### What the task asks:
Pull each line holding "loop" out of the entries below.

[Collected data]
=== Section Start ===
-- pv_equiv track=rewrite | github.com/kawazoi/aws-ecs-fastapi-service | src/server/libs/my_classifier.py | filtered_comments_by_type
-- ===== SOURCE A (Python) =====
-- def filtered_comments_by_type(comments):
--     """ Filter comments by type (positive, negative and neutral).
--     """
--     flag_positive, flag_negative, flag_neutral = False, False, 0
--     filtered_comments = []
--
--     for comment in comments:
--         if comment["type"] == "positive" and not flag_positive:
--             filtered_comments.append((comment, 1))
--             flag_positive = True
--         if comment["type"] == "negative" and not flag_negative:
--             filtered_comments.append((comment, 2))
--             flag_negative = True
--         if comment["type"] == "neutral" and flag_neutral < 2:
--             filtered_comments.append((comment, 3))
--             flag_neutral += 1
--
--     # Sort comments by type
--     filtered_comments.sort(key=lambda tup: tup[1])
--
--     return [it[0] for it in filtered_comments]
-- ===== SOURCE B (Python) =====
-- def filtered_comments_by_type(comments):
--     """Filter comments by type (positive, negative and neutral)."""
--     first_positive = None
--     first_negative = None
--     first_neutrals = []
--
--     for comment in comments:
--         ctype = comment["type"]
--         if ctype == "positive":
--             if first_positive is None:
--                 first_positive = comment
--         elif ctype == "negative":
--             if first_negative is None:
--                 first_negative = comment
--         elif ctype == "neutral":
--             if len(first_neutrals) < 2:
--                 first_neutrals.append(comment)
--
--     result = []
--     if first_positive is not None:
--         result.append(first_positive)
--     if first_negative is not None:
--         result.append(first_negative)
--     return result + first_neutrals
-- ===== Notes on version B (the rewrite author's own statement) =====
-- stated objective: simpler
-- what changed: Replaced the tag-and-sort scheme (appending (comment, rank) pairs and sorting by rank) with three explicit buckets filled in one pass (first positive, first negative, first two neutrals) concatenated in fixed order, eliminating the sort.
import Mathlib
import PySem

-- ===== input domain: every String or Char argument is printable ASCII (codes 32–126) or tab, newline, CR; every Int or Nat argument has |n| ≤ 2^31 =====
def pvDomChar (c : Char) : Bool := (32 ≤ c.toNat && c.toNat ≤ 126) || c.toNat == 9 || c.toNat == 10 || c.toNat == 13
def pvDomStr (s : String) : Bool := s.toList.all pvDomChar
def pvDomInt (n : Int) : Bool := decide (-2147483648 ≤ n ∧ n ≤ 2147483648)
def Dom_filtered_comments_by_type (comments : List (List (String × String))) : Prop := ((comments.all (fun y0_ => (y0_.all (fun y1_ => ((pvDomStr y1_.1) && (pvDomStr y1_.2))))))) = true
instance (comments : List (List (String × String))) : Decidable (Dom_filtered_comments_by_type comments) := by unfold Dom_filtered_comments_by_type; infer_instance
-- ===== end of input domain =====

-- B replaces A's tag-and-sort scheme by three buckets filled in one pass and
-- concatenated in fixed order (objective: simpler, no sort).

-- shared dict-lookup primitive: comment["type"] (first match; Pre_ guarantees the key exists)
def pvType (c : List (String × String)) : String :=
  ((PySem.Dict.mk c).get? "type").getD ""

-- ===== PORT A =====
-- loop body of A: three sequential ifs updating (flag_positive, flag_negative, flag_neutral) and the tagged list
def pvStepA (s : (Bool × Bool × Int) × List (List (String × String) × Int))
    (c : List (String × String)) :
    (Bool × Bool × Int) × List (List (String × String) × Int) :=
  let s1 := if pvType c = "positive" ∧ s.1.1 = false then
      ((true, s.1.2.1, s.1.2.2), s.2 ++ [(c, (1 : Int))]) else s
  let s2 := if pvType c = "negative" ∧ s1.1.2.1 = false then
      ((s1.1.1, true, s1.1.2.2), s1.2 ++ [(c, (2 : Int))]) else s1
  if pvType c = "neutral" ∧ s2.1.2.2 < 2 then
      ((s2.1.1, s2.1.2.1, s2.1.2.2 + 1), s2.2 ++ [(c, (3 : Int))]) else s2

def filtered_comments_by_type (comments : List (List (String × String))) : List (List (String × String)) :=
  let r := comments.foldl pvStepA ((false, false, 0), [])
  (PySem.List.sorted r.2 (fun t => t.2) false).map (fun t => t.1)

-- ===== PORT B =====
-- loop body of B: first-positive slot, first-negative slot, first two neutrals
def pvStepB (s : Option (List (String × String)) × Option (List (String × String)) × List (List (String × String)))
    (c : List (String × String)) :
    Option (List (String × String)) × Option (List (String × String)) × List (List (String × String)) :=
  let t := pvType c
  if t = "positive" then (if s.1 = none then (some c, s.2.1, s.2.2) else s)
  else if t = "negative" then (if s.2.1 = none then (s.1, some c, s.2.2) else s)
  else if t = "neutral" then (if s.2.2.length < 2 then (s.1, s.2.1, s.2.2 ++ [c]) else s)
  else s

def filtered_comments_by_type_alt (comments : List (List (String × String))) : List (List (String × String)) :=
  let r := comments.foldl pvStepB (none, none, [])
  r.1.toList ++ r.2.1.toList ++ r.2.2

-- ===== PRECONDITION & SPEC =====
-- Pre_ excludes comments missing the "type" key, where Python A raises KeyError.
def Pre_filtered_comments_by_type (comments : List (List (String × String))) : Prop :=
  (comments.all (fun c => c.any (fun p => p.1 == "type"))) = true
instance (comments : List (List (String × String))) : Decidable (Pre_filtered_comments_by_type comments) := by unfold Pre_filtered_comments_by_type; infer_instance
def pvWitness_filtered_comments_by_type : (List (List (String × String))) :=
  [[("type", "positive")], [("type", "neutral")]]
def Spec_filtered_comments_by_type (comments : List (List (String × String))) (out : List (List (String × String))) : Prop := out = filtered_comments_by_type_alt comments
instance (comments : List (List (String × String))) (out : List (List (String × String))) : Decidable (Spec_filtered_comments_by_type comments out) := by unfold Spec_filtered_comments_by_type; infer_instance

-- ===== CLAIM (what is proved, stated in full; the proofs are below) =====
def Claim_equal_filtered_comments_by_type : Prop := ∀ (comments : List (List (String × String))), Dom_filtered_comments_by_type comments → Pre_filtered_comments_by_type comments → Spec_filtered_comments_by_type comments (filtered_comments_by_type comments)

-- ===== LEMMAS AND PROOFS =====

-- the relation the two loop states keep in lock-step
def pvRel (sa : (Bool × Bool × Int) × List (List (String × String) × Int))
    (sb : Option (List (String × String)) × Option (List (String × String)) × List (List (String × String))) : Prop :=
  sa.1.1 = sb.1.isSome ∧ sa.1.2.1 = sb.2.1.isSome ∧ sa.1.2.2 = (sb.2.2.length : Int) ∧
  sa.2.filter (fun p => p.2 == 1) = sb.1.toList.map (fun c => (c, (1 : Int))) ∧
  sa.2.filter (fun p => p.2 == 2) = sb.2.1.toList.map (fun c => (c, (2 : Int))) ∧
  sa.2.filter (fun p => p.2 == 3) = sb.2.2.map (fun c => (c, (3 : Int))) ∧
  ∀ p ∈ sa.2, p.2 = 1 ∨ p.2 = 2 ∨ p.2 = 3

lemma insertBy_append_of_not {α : Type} (before : α → α → Bool) (x : α) (l rest : List α)
    (h : ∀ y ∈ l, before x y = false) :
    PySem.List.insertBy before x (l ++ rest) = l ++ PySem.List.insertBy before x rest := by
  induction l with
  | nil => simp
  | cons a t ih =>
    simp only [List.cons_append, PySem.List.insertBy, h a (by simp)]
    simp [ih (fun y hy => h y (by simp [hy]))]

lemma insertBy_all_not {α : Type} (before : α → α → Bool) (x : α) (l : List α)
    (h : ∀ y ∈ l, before x y = false) :
    PySem.List.insertBy before x l = l ++ [x] := by
  induction l with
  | nil => simp [PySem.List.insertBy]
  | cons a t ih =>
    simp only [PySem.List.insertBy, h a (by simp)]
    simp [ih (fun y hy => h y (by simp [hy]))]

lemma insertBy_all_lt {α : Type} (before : α → α → Bool) (x : α) (rest : List α)
    (h : ∀ y ∈ rest, before x y = true) :
    PySem.List.insertBy before x rest = x :: rest := by
  cases rest with
  | nil => simp [PySem.List.insertBy]
  | cons a t => simp [PySem.List.insertBy, h a (by simp)]

lemma mem_filter_tag (l : List (List (String × String) × Int)) (k : Int) (y : List (String × String) × Int)
    (hy : y ∈ l.filter (fun p => p.2 == k)) : y.2 = k := by
  have := (List.mem_filter.mp hy).2
  simpa using this

-- a stable sort whose keys all lie in {1,2,3} is bucket concatenation
lemma sorted3 (l : List (List (String × String) × Int))
    (h : ∀ p ∈ l, p.2 = 1 ∨ p.2 = 2 ∨ p.2 = 3) :
    PySem.List.sorted l (fun p => p.2) false =
      l.filter (fun p => p.2 == 1) ++ l.filter (fun p => p.2 == 2) ++ l.filter (fun p => p.2 == 3) := by
  rw [PySem.List.sorted_eq_foldl_insertBy]
  induction l using List.reverseRecOn with
  | nil => simp
  | append_singleton t x ih =>
    rw [List.foldl_append, ih (fun p hp => h p (by simp [hp]))]
    simp only [List.foldl_cons, List.foldl_nil, List.filter_append]
    rcases h x (by simp) with h1 | h2 | h3
    · rw [List.append_assoc,
        insertBy_append_of_not _ x (t.filter (fun p => p.2 == 1))
          (t.filter (fun p => p.2 == 2) ++ t.filter (fun p => p.2 == 3))
          (fun y hy => by simp [mem_filter_tag t 1 y hy, h1]),
        insertBy_all_lt _ x _
          (fun y hy => by
            rcases List.mem_append.mp hy with hy | hy
            · simp [mem_filter_tag t 2 y hy, h1]
            · simp [mem_filter_tag t 3 y hy, h1])]
      simp [h1]
    · rw [insertBy_append_of_not _ x (t.filter (fun p => p.2 == 1) ++ t.filter (fun p => p.2 == 2))
          (t.filter (fun p => p.2 == 3))
          (fun y hy => by
            rcases List.mem_append.mp hy with hy | hy
            · simp [mem_filter_tag t 1 y hy, h2]
            · simp [mem_filter_tag t 2 y hy, h2]),
        insertBy_all_lt _ x _ (fun y hy => by simp [mem_filter_tag t 3 y hy, h2])]
      simp [h2]
    · rw [insertBy_all_not _ x _
          (fun y hy => by
            rcases List.mem_append.mp hy with hy | hy
            rcases List.mem_append.mp hy with hy' | hy'
            · simp [mem_filter_tag t 1 y hy', h3]
            · simp [mem_filter_tag t 2 y hy', h3]
            · simp [mem_filter_tag t 3 y hy, h3])]
      simp [h3]

lemma rel_step (sa : (Bool × Bool × Int) × List (List (String × String) × Int))
    (sb : Option (List (String × String)) × Option (List (String × String)) × List (List (String × String)))
    (c : List (String × String)) (hrel : pvRel sa sb) : pvRel (pvStepA sa c) (pvStepB sb c) := by
  obtain ⟨⟨fp, fn, fc⟩, acc⟩ := sa
  obtain ⟨pos, neg, neut⟩ := sb
  obtain ⟨h1, h2, h3, h4, h5, h6, h7⟩ := hrel
  simp only at h1 h2 h3 h4 h5 h6 h7
  by_cases hp : pvType c = "positive"
  · cases pos with
    | some v =>
      have hfp : fp = true := by simp [h1]
      have ea : pvStepA ((fp, fn, fc), acc) c = ((fp, fn, fc), acc) := by
        simp [pvStepA, hp, hfp]
      have eb : pvStepB (some v, neg, neut) c = (some v, neg, neut) := by
        simp [pvStepB, hp]
      rw [ea, eb]
      exact ⟨h1, h2, h3, h4, h5, h6, h7⟩
    | none =>
      have hfp : fp = false := by simp [h1]
      have ea : pvStepA ((fp, fn, fc), acc) c = ((true, fn, fc), acc ++ [(c, 1)]) := by
        simp [pvStepA, hp, hfp]
      have eb : pvStepB (none, neg, neut) c = (some c, neg, neut) := by
        simp [pvStepB, hp]
      rw [ea, eb]
      refine ⟨by simp, h2, h3, ?_, ?_, ?_, ?_⟩
      · simp [List.filter_append, h4]
      · simp [List.filter_append, h5]
      · simp [List.filter_append, h6]
      · intro p hp'
        rcases List.mem_append.mp hp' with hh | hh
        · exact h7 p hh
        · simp at hh; simp [hh]
  · by_cases hn : pvType c = "negative"
    · cases neg with
      | some v =>
        have hfn : fn = true := by simp [h2]
        have ea : pvStepA ((fp, fn, fc), acc) c = ((fp, fn, fc), acc) := by
          simp [pvStepA, hn, hfn]
        have eb : pvStepB (pos, some v, neut) c = (pos, some v, neut) := by
          simp [pvStepB, hn]
        rw [ea, eb]
        exact ⟨h1, h2, h3, h4, h5, h6, h7⟩
      | none =>
        have hfn : fn = false := by simp [h2]
        have ea : pvStepA ((fp, fn, fc), acc) c = ((fp, true, fc), acc ++ [(c, 2)]) := by
          simp [pvStepA, hn, hfn]
        have eb : pvStepB (pos, none, neut) c = (pos, some c, neut) := by
          simp [pvStepB, hn]
        rw [ea, eb]
        refine ⟨h1, by simp, h3, ?_, ?_, ?_, ?_⟩
        · simp [List.filter_append, h4]
        · simp [List.filter_append, h5]
        · simp [List.filter_append, h6]
        · intro p hp'
          rcases List.mem_append.mp hp' with hh | hh
          · exact h7 p hh
          · simp at hh; simp [hh]
    · by_cases hu : pvType c = "neutral"
      · by_cases hlen : neut.length < 2
        · have hfc : fc < 2 := by rw [h3]; exact_mod_cast hlen
          have ea : pvStepA ((fp, fn, fc), acc) c = ((fp, fn, fc + 1), acc ++ [(c, 3)]) := by
            simp [pvStepA, hu, hfc]
          have eb : pvStepB (pos, neg, neut) c = (pos, neg, neut ++ [c]) := by
            simp [pvStepB, hu, hlen]
          rw [ea, eb]
          refine ⟨h1, h2, by simp [h3], ?_, ?_, ?_, ?_⟩
          · simp [List.filter_append, h4]
          · simp [List.filter_append, h5]
          · simp [List.filter_append, h6]
          · intro p hp'
            rcases List.mem_append.mp hp' with hh | hh
            · exact h7 p hh
            · simp at hh; simp [hh]
        · have hfc : ¬ fc < 2 := by rw [h3]; exact_mod_cast hlen
          have ea : pvStepA ((fp, fn, fc), acc) c = ((fp, fn, fc), acc) := by
            simp [pvStepA, hu, hfc]
          have eb : pvStepB (pos, neg, neut) c = (pos, neg, neut) := by
            simp [pvStepB, hu, hlen]
          rw [ea, eb]
          exact ⟨h1, h2, h3, h4, h5, h6, h7⟩
      · have ea : pvStepA ((fp, fn, fc), acc) c = ((fp, fn, fc), acc) := by
          simp [pvStepA, hp, hn, hu]
        have eb : pvStepB (pos, neg, neut) c = (pos, neg, neut) := by
          simp [pvStepB, hp, hn, hu]
        rw [ea, eb]
        exact ⟨h1, h2, h3, h4, h5, h6, h7⟩

lemma rel_foldl (cs : List (List (String × String)))
    (sa : (Bool × Bool × Int) × List (List (String × String) × Int))
    (sb : Option (List (String × String)) × Option (List (String × String)) × List (List (String × String)))
    (hrel : pvRel sa sb) : pvRel (cs.foldl pvStepA sa) (cs.foldl pvStepB sb) := by
  induction cs generalizing sa sb with
  | nil => exact hrel
  | cons c t ih => exact ih _ _ (rel_step sa sb c hrel)

-- ===== VERDICT (by name: the statement is the Claim_ definition above) =====
theorem filtered_comments_by_type_spec : Claim_equal_filtered_comments_by_type := by
  intro comments _ _
  unfold Spec_filtered_comments_by_type filtered_comments_by_type filtered_comments_by_type_alt
  have hrel := rel_foldl comments ((false, false, 0), []) (none, none, [])
    (by simp [pvRel])
  obtain ⟨h1, h2, h3, h4, h5, h6, h7⟩ := hrel
  simp only
  rw [sorted3 _ h7, h4, h5, h6]
  simp [Function.comp_def]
=== Section End ===
### Reply to the task:
-- loop body of A: three sequential ifs updating (flag_positive, flag_negative, flag_neutral) and the tagged list
-- loop body of B: first-positive slot, first-negative slot, first two neutrals
-- the relation the two loop states keep in lock-step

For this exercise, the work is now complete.